Conditional Text Generation with Gretel GPT
Video description
In this video, Alex walks through an example of how to use a large language model to create additional text that you can use to augment a machine learning dataset.
More Videos
Read the blog post
Transcription
Alex: Hey, today we're going to walk through an example of using a large language model to create additional text, which we can use to augment a machine learning data set.
Alex: Go ahead and take a look here. First, let's start with the data set. We're loading a data set here called Banking77. Go hover and look at this at the hugging face data sets repository. We see these examples of a label which could be card arrival, or card is late, or things like that. And the corresponding text that's part of this data set.
Alex: So let's say we don't have enough text examples for a given intent or label, like what you have here. This is where we can use models that are trained, like this model that we're using today, trained on millions of documents to create realistic, additional examples we can use to add to that data set in a much more cost effective manner than having a human generate and label these data sets themselves.
Alex: So here we go ahead. We log into Gretel. We configure our project. Grab an API key is really all you need to do. Go back to your notebook and click run all. Goes through. It creates our project. Look at our model configuration. You can read more about these parameters on docs.Gretel.ai. But fundamentally, we're selecting a language model here to run on. We're having it run for single epoch with a relatively low learning rate. So what we're trying to do is just very, very finely tune this model on the new data set that we're working with.
Alex: The GPT models don't really understand tabular data. So what we're going to have to do here is combine these two fields, card arrival and am I waiting on my card, into a single field. So here we've got intent, comma, and then the text that we're seeking to generate. This is what we're going to train the model on right here.
Alex: And the next step we call the Gretel APIs. We save this fine tuning data set to a CSV file, and we tell the model, the cloud, essentially to fine tune this language model on our particular data set. What that's going to do is basically teach that language model about the structure that we're looking for. And see a train there? It took about five minutes to run through. Next, we have our newly trained and fine tuned model. What we need to do is prompt the model to generate more records of a certain class. And this is one of the harder things to get language models to do but incredibly powerful in practice when you get it working. What we're going to do is we are going to create a prompt. So essentially we are going to seed or bootstrap the model with some text that looks just like what we're looking for.
Alex: So it can continue generating meaningful and realistic patterns that match that text. To do that, we're taking our original data frame. We're going to grab 25 records from it for the given intent, which is card arrival. And we'll use that to create a single string. We can see that below. So we create the prompt. We submit it to our model. Can see this. So essentially as the worker loads up the model, we're going to prompt that model with a bunch of examples of card arrival. And we're going to ask that model to generate more examples for us to work with. So it's completed here, it's prompted the model. The model will return another text string. So just like we compressed two columns into one, now we need to separate those two columns out. We have a feature here called get intense and what it does, this splits by the intent and separator, and then pulls out examples.

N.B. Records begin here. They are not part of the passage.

theorem pvIntercalate_cons (x y : List Char) (l : List (List Char)) :
    List.intercalate ['.'] (x :: y :: l) = x ++ '.' :: List.intercalate ['.'] (y :: l) := by
  simp [List.intercalate, List.intersperse]

-- A's scan over the whole tail, as a fold over its dot-separated segments
def segJoinO : List (List Char) → Option (List Char)
  | [] => some []
  | [s] => pvNormO s
  | s :: s2 :: rest =>
    (pvNormO s).bind fun a => (segJoinO (s2 :: rest)).map fun b => a ++ '.' :: b

theorem pvNormO_split :
    ∀ (n : ℕ) (u : List Char), u.length ≤ n → pvNormO u = segJoinO (pvSplit '.' u) := by
  intro n
  induction n with
  | zero =>
    intro u hn
    have : u = [] := List.eq_nil_of_length_eq_zero (Nat.le_zero.mp hn)
    subst this
    rw [pvNormO_nil]
    simp [pvSplit, segJoinO, pvNormO_nil]
  | succ n ih =>
    intro u hn
    obtain ⟨part, htws⟩ : ∃ w, u.takeWhile (fun c => c ≠ '.') = w := ⟨_, rfl⟩
    obtain ⟨dwt, hdws⟩ : ∃ w, u.dropWhile (fun c => c ≠ '.') = w := ⟨_, rfl⟩
    have hsplit : u = part ++ dwt := by rw [← htws, ← hdws, List.takeWhile_append_dropWhile]
    have htd : ('.' : Char) ∉ part := by
      intro hm
      have := List.mem_takeWhile_imp (htws ▸ hm)
      simp at this
    rw [pvSplit_decomp, htws, hdws]
    rcases dwt with _ | ⟨d, u'⟩
    · have hu : u = part := by rw [hsplit]; simp
      subst hu
      rfl
    · have hdd : d = '.' := by
        have h0 := List.head_dropWhile_not (fun c => c ≠ '.') (l := u)
        rw [hdws] at h0
        simpa using h0 (by simp)
      subst hdd
      have hu : u = part ++ '.' :: u' := by rw [hsplit]
      have hlen : u'.length ≤ n := by
        have : u.length = part.length + u'.length + 1 := by
          rw [hu]; simp only [List.length_append, List.length_cons]; omega
        omega
      rw [hu, pvNormO_dot_append (part.length) part u' le_rfl htd]
      dsimp only
      obtain ⟨p2, h2⟩ : ∃ w, u'.takeWhile (fun c => c ≠ '.') = w := ⟨_, rfl⟩
      rw [pvSplit_decomp (sep := '.') (l := u'), h2]
      have hres := ih u' hlen
      rw [pvSplit_decomp, h2] at hres
      rw [segJoinO, ← hres]
      cases pvNormO part with
      | none => rfl
      | some a =>
        cases pvNormO u' with
        | none => rfl
        | some b => rfl

theorem segJoinO_spec :
    ∀ (segs : List (List Char)), segs ≠ [] →
      segJoinO segs = if segs.all (fun s => (pvNormO s).isSome)
        then some (List.intercalate ['.'] (segs.map (fun s => (pvNormO s).getD [])))
        else none := by
  intro segs
  induction segs with
  | nil => intro h; exact absurd rfl h
  | cons s rest ih =>
    intro _
    rcases rest with _ | ⟨s2, rest'⟩
    · rw [segJoinO]
      cases hx : pvNormO s with
      | none => simp [hx]
      | some a => simp [hx, pvIntercalate_singleton]
    · rw [segJoinO, ih (by simp)]
      cases hx : pvNormO s with
      | none => simp [hx]
      | some a =>
        by_cases hall : ((s2 :: rest').all fun s => (pvNormO s).isSome) = true
        · simp only [hx, hall, if_pos, Option.bind_some, Option.map_some]
          have : (s :: s2 :: rest').all (fun s => (pvNormO s).isSome) = true := by
            simp [hx, List.all_cons] at hall ⊢
            exact hall
          rw [if_pos this]
          simp only [List.map_cons, hx, Option.getD_some]
          rw [pvIntercalate_cons]
        · simp only [Bool.not_eq_true] at hall
          have h2 : (s :: s2 :: rest').all (fun s => (pvNormO s).isSome) = false := by
            simp only [List.all_cons, Bool.and_eq_false_iff] at hall ⊢
            right; exact hall
          rw [hall, h2]
          simp

-- B's main loop in terms of A's scan of each segment
theorem pvJoinLoop_eq :
    ∀ (segs : List (List Char)) (acc : List (List Char)),
      (∀ s ∈ segs, ('.' : Char) ∉ s) →
      pvJoinLoop segs acc =
        if segs.all (fun s => !s.isEmpty && (pvNormO s).isSome)
        then String.ofList (List.intercalate ['.'] (acc ++ segs.map (fun s => (pvNormO s).getD [])))
        else "" := by
  intro segs
  induction segs with
  | nil => intro acc _; simp [pvJoinLoop]
  | cons s rest ih =>
    intro acc hdot
    rw [pvJoinLoop]
    by_cases hse : s = []
    · subst hse
      have h0 : pvNormSeg [] = [] := by simp [pvNormSeg]
      simp [h0]
    · rw [pvNormSeg_eq s hse (hdot s List.mem_cons_self)]
      cases hx : pvNormO s with
      | none =>
        simp [hx]
      | some r =>
        have hrne : r ≠ [] := fun hr => hse ((pvNormO_ne_nil s r hx).mp hr)
        simp only
        rw [if_neg (by simpa [List.isEmpty_iff] using hrne)]
        rw [ih (acc ++ [r]) (fun x hx2 => hdot x (List.mem_cons_of_mem _ hx2))]
        by_cases hall : (rest.all fun s => !s.isEmpty && (pvNormO s).isSome) = true
        · rw [if_pos hall]
          have h2 : ((s :: rest).all fun s => !s.isEmpty && (pvNormO s).isSome) = true := by
            simp only [List.all_cons, hall, Bool.and_true]
            simp [hx, List.isEmpty_iff, hse]
          rw [if_pos h2]
          simp [hx, List.append_assoc]
        · simp only [Bool.not_eq_true] at hall
          have h2 : ((s :: rest).all fun s => !s.isEmpty && (pvNormO s).isSome) = false := by
            simp only [List.all_cons, Bool.and_eq_false_iff]
            right; exact hall
          rw [hall, h2]
          simp


-- a dot-free input scans to a dot-free output
theorem pvNormO_dotfree (text : List Char) (hd : ('.' : Char) ∉ text) :
    ∀ r, pvNormO text = some r → ('.' : Char) ∉ r := by
  fun_induction pvNormO text
  case case1 => intro r h; simp at h; subst h; simp
  case case2 => simp
  case case3 =>
    rename_i rest content hlen a b hc hab hl ih
    intro r h hm
    rcases Option.map_eq_some_iff.mp h with ⟨r', hr', he⟩
    subst he
    rcases List.mem_cons.mp hm with he | hm2
    · exact pvLowerChar_ne_dot a (Bool.and_eq_true_iff.mp hab).1 he.symm
    · have hd' : ('.' : Char) ∉ rest.drop (content.length + 1) := by
        intro hx
        exact hd (List.mem_cons_of_mem _ (List.mem_of_mem_drop hx))
      exact ih hd' r' hr' hm2
  case case4 => simp
  case case5 => simp
  case case6 => simp
  case case7 =>
    rename_i ch rest hch hal ih
    intro r h hm
    rcases Option.map_eq_some_iff.mp h with ⟨r', hr', he⟩
    subst he
    rcases List.mem_cons.mp hm with he | hm2
    · have hch2 : ch ≠ '.' := fun hq => hd (by simp [hq])
      exact pvLowerChar_ne_dot' ch hch2 he.symm
    · have hd' : ('.' : Char) ∉ rest := fun hx => hd (List.mem_cons_of_mem _ hx)
      exact ih hd' r' hr' hm2
  case case8 => simp
-- pv_equiv track=rewrite | github.com/ES-EDU-SIEGMA/User-Interface | src/progressWindow.py | getEstimatedWeight
-- ===== SOURCE A (Python) =====
-- HOPPER_SIZE_SMALL   = 30
--
-- HOPPER_SIZE_LARGE   = 40
--
-- def getEstimatedWeight(__timeList):
--     res = 0
--     for i in range(len(__timeList)):
--         hoppersize = HOPPER_SIZE_SMALL
--         if __timeList[i][0] > 8:
--             hoppersize = HOPPER_SIZE_LARGE
--         for y in range(len(__timeList[i]) - 1):
--             res += hoppersize
--     return res
-- ===== SOURCE B (Python) =====
-- HOPPER_SIZE_SMALL = 30
-- HOPPER_SIZE_LARGE = 40
--
-- def getEstimatedWeight(__timeList):
--     # closed form: each sublist contributes hoppersize * (len-1); O(#sublists)
--     return sum((HOPPER_SIZE_LARGE if row[0] > 8 else HOPPER_SIZE_SMALL) * (len(row) - 1)
--                for row in __timeList)
-- ===== Notes on version B (the rewrite author's own statement) =====
-- stated objective: faster
-- what changed: Replaces the inner per-element accumulation loop by a single multiplication hoppersize*(len(row)-1) per sublist, summed in one pass.
import Mathlib
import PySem

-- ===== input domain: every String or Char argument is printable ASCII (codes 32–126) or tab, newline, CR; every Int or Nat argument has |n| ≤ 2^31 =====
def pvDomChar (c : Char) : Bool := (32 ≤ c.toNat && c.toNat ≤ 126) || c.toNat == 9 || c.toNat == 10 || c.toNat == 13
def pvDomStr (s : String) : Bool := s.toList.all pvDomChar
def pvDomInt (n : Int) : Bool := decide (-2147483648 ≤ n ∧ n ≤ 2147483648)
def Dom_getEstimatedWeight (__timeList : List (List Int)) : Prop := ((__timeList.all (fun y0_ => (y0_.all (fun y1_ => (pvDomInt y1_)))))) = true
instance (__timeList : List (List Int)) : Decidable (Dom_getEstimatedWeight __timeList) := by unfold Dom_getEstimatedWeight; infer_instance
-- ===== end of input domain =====

-- B replaces A's inner per-element accumulation loop with a per-sublist multiplication (asymptotically faster per the task's timing run).


-- ===== PORT A =====
def getEstimatedWeight (__timeList : List (List Int)) : Int :=
  (PySem.List.pyRange 0 (__timeList.length : Int) 1).foldl (fun res i =>
    let row := PySem.List.pyGetD __timeList i []
    let hoppersize : Int := if PySem.List.pyGetD row 0 0 > 8 then 40 else 30
    (PySem.List.pyRange 0 ((row.length : Int) - 1) 1).foldl (fun r _ => r + hoppersize) res) 0

-- ===== PORT B =====
def getEstimatedWeight_alt (__timeList : List (List Int)) : Int :=
  (__timeList.map (fun row =>
    (if PySem.List.pyGetD row 0 0 > 8 then (40 : Int) else 30) * ((row.length : Int) - 1))).sum

-- ===== PRECONDITION & SPEC =====
-- A (and B) raise IndexError on row[0] for an empty sublist; Pre_ excludes exactly those inputs.
def Pre_getEstimatedWeight (__timeList : List (List Int)) : Prop :=
  ∀ row ∈ __timeList, row ≠ []
instance (__timeList : List (List Int)) : Decidable (Pre_getEstimatedWeight __timeList) := by unfold Pre_getEstimatedWeight; infer_instance
def pvWitness_getEstimatedWeight : List (List Int) := [[9, 1, 2], [3, 4]]

def Spec_getEstimatedWeight (__timeList : List (List Int)) (out : Int) : Prop := out = getEstimatedWeight_alt __timeList
instance (__timeList : List (List Int)) (out : Int) : Decidable (Spec_getEstimatedWeight __timeList out) := by unfold Spec_getEstimatedWeight; infer_instance

-- ===== CLAIM (what is proved, stated in full; the proofs are below) =====
def Claim_equal_getEstimatedWeight : Prop := ∀ (__timeList : List (List Int)), Dom_getEstimatedWeight __timeList → Pre_getEstimatedWeight __timeList → Spec_getEstimatedWeight __timeList (getEstimatedWeight __timeList)

-- ===== LEMMAS AND PROOFS =====

-- the inner per-element loop adds hoppersize (len row - 1) times
lemma inner_loop_eq (h : Int) (n : Int) (r : Int) :
    (PySem.List.pyRange 0 n 1).foldl (fun r _ => r + h) r = r + h * n.toNat := by
  rw [PySem.List.pyRange_one]
  simp only [Int.sub_zero]
  induction n.toNat generalizing r with
  | zero => simp
  | succ k ih =>
      rw [List.range_succ]
      simp only [List.map_append, List.foldl_append, ih]
      simp [List.foldl]
      ring

lemma outer_fold_eq (tl : List (List Int)) (hpre : ∀ row ∈ tl, row ≠ []) (init : Int) :
    (PySem.List.pyRange 0 (tl.length : Int) 1).foldl (fun res i =>
      let row := PySem.List.pyGetD tl i []
      let hoppersize : Int := if PySem.List.pyGetD row 0 0 > 8 then 40 else 30
      (PySem.List.pyRange 0 ((row.length : Int) - 1) 1).foldl (fun r _ => r + hoppersize) res) init
    = init + (tl.map (fun row =>
        (if PySem.List.pyGetD row 0 0 > 8 then (40 : Int) else 30) * ((row.length : Int) - 1))).sum := by
  simp only []
  rw [PySem.List.foldl_pyRange_zero_pyGetD' tl ([] : List Int)
      (fun res row =>
        (PySem.List.pyRange 0 ((row.length : Int) - 1) 1).foldl
          (fun r _ => r + (if PySem.List.pyGetD row 0 0 > 8 then (40 : Int) else 30)) res) init]
  induction tl generalizing init with
  | nil => simp
  | cons row t ih =>
      have hrow : row ≠ [] := hpre row (List.mem_cons_self ..)
      have hpos : (1 : Int) ≤ (row.length : Int) := by
        cases row with
        | nil => exact absurd rfl hrow
        | cons a s => simp
      simp only [List.foldl_cons, List.map_cons, List.sum_cons]
      rw [ih (fun r hr => hpre r (List.mem_cons_of_mem _ hr))]
      rw [inner_loop_eq]
      have : (((row.length : Int) - 1).toNat : Int) = (row.length : Int) - 1 := by omega
      rw [this]
      ring

-- ===== VERDICT (by name: the statement is the Claim_ definition above) =====
theorem getEstimatedWeight_spec : Claim_equal_getEstimatedWeight := by
  intro tl _ hpre
  unfold Spec_getEstimatedWeight getEstimatedWeight getEstimatedWeight_alt
  have := outer_fold_eq tl hpre 0
  simpa using this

Alex: So here we can see this newly generated synthetic text. How do I track my card? Will I be able to see my new card from my sites? I'm still waiting on my card. Can you track it? So these are examples that are being generated by our model that are labeled with a given intent. Sometimes it takes a level of tuning here. Sometimes you see some repetitive data being created by the transformer based model. That's very normal. We have parameters that you can tune to minimize that or generate more examples. Hopefully this has been helpful.